What to do: Go through the records and copy each line where the word "pyXor" occurs.

*** Opening Entries supplied ***

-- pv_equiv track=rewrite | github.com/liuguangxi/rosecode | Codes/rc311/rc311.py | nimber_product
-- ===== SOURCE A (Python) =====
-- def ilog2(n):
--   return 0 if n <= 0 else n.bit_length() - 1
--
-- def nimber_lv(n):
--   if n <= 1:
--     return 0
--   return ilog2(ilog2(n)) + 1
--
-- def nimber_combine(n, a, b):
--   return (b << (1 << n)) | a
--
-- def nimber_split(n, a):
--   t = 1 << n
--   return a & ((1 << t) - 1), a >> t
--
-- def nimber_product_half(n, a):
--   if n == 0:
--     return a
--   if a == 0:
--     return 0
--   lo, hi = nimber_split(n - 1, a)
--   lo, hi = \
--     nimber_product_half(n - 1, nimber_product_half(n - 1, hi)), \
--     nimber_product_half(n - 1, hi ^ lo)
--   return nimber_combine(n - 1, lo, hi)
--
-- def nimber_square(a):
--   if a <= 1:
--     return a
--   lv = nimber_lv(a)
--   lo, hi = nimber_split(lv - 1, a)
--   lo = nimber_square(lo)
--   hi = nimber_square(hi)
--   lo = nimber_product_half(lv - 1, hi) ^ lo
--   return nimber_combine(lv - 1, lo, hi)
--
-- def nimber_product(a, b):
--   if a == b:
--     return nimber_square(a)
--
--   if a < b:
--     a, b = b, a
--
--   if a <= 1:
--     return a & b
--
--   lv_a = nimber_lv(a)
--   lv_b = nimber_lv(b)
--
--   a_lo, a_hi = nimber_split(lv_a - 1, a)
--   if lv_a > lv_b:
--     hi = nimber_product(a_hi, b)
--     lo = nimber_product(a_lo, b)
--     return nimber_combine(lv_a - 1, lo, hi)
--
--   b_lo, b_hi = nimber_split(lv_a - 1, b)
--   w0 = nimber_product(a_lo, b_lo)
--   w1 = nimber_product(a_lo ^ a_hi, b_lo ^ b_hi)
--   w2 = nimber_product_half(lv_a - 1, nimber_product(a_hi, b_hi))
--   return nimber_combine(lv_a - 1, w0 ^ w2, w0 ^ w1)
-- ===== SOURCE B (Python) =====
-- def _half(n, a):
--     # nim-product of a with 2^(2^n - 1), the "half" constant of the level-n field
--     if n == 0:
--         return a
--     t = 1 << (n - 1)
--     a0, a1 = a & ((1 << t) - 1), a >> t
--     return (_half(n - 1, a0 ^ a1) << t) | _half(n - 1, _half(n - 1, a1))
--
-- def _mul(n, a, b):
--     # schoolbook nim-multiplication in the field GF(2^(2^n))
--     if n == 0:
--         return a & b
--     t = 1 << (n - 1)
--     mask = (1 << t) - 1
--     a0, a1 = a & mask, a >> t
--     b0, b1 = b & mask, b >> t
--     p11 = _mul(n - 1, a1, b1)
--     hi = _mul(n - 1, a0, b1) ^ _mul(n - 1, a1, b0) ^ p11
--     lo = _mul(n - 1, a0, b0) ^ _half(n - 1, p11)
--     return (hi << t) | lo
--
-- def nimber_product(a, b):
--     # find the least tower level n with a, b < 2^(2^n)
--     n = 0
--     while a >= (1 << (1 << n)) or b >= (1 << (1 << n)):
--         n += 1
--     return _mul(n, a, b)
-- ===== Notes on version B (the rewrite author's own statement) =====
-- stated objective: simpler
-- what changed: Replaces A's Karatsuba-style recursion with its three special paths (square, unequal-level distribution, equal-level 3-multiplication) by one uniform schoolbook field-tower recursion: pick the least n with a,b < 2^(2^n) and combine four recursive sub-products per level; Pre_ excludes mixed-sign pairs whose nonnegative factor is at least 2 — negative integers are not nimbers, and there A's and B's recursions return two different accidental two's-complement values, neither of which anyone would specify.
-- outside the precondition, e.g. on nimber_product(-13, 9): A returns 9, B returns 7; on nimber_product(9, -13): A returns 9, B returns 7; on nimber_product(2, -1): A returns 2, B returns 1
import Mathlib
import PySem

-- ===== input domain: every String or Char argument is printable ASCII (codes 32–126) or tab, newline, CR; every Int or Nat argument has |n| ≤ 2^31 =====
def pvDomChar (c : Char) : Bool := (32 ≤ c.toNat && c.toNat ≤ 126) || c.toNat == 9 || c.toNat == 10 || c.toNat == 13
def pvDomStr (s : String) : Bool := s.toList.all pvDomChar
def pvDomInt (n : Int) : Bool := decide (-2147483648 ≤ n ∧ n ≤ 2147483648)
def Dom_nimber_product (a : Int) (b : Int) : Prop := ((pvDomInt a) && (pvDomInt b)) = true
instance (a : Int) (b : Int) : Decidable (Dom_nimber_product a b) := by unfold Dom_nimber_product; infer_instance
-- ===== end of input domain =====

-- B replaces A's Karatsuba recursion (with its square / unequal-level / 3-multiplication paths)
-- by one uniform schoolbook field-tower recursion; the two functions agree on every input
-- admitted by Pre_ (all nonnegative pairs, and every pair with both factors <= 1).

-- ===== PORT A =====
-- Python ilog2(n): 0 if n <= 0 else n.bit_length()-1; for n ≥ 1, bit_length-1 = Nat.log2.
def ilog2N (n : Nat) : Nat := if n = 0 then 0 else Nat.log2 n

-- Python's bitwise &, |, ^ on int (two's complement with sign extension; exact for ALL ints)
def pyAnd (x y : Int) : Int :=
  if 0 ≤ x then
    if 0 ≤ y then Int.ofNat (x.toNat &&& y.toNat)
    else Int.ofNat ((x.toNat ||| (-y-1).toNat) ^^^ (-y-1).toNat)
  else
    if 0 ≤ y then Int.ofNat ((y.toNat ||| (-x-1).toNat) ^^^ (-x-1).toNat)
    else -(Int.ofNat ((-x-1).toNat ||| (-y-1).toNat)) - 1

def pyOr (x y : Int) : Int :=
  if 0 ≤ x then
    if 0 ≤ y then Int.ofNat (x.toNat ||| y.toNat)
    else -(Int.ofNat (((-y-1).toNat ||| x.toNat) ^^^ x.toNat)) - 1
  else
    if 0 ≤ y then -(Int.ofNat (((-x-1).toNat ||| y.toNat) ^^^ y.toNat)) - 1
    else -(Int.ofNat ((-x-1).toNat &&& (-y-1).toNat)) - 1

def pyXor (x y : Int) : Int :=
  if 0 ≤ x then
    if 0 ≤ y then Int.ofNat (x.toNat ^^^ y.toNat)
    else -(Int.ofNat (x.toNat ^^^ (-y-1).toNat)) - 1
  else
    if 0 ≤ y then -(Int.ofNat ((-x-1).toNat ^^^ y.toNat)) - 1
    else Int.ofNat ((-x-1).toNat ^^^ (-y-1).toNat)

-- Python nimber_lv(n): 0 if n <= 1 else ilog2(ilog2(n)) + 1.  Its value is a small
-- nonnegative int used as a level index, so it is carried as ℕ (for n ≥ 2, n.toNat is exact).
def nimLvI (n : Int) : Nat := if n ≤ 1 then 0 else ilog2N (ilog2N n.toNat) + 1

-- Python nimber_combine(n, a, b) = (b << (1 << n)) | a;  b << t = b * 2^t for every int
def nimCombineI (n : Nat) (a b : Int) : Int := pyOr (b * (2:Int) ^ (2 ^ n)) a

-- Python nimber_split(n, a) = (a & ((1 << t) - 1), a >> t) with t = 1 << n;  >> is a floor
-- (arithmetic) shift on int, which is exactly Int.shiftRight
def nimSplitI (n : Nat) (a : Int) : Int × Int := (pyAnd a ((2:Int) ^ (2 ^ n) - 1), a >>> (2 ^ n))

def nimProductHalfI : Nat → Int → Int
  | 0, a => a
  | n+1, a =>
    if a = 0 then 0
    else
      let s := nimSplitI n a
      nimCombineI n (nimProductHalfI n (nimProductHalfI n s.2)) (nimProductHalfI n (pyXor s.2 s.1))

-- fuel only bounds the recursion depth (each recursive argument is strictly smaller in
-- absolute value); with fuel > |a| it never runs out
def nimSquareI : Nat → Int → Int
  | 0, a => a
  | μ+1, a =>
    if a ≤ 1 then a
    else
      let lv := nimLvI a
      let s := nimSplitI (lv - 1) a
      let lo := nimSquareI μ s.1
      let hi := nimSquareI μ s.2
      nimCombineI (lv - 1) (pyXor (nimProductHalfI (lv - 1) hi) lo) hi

*** Closing Entries supplied ***

Reply:
def pyXor (x y : Int) : Int :=
      nimCombineI n (nimProductHalfI n (nimProductHalfI n s.2)) (nimProductHalfI n (pyXor s.2 s.1))
      nimCombineI (lv - 1) (pyXor (nimProductHalfI (lv - 1) hi) lo) hi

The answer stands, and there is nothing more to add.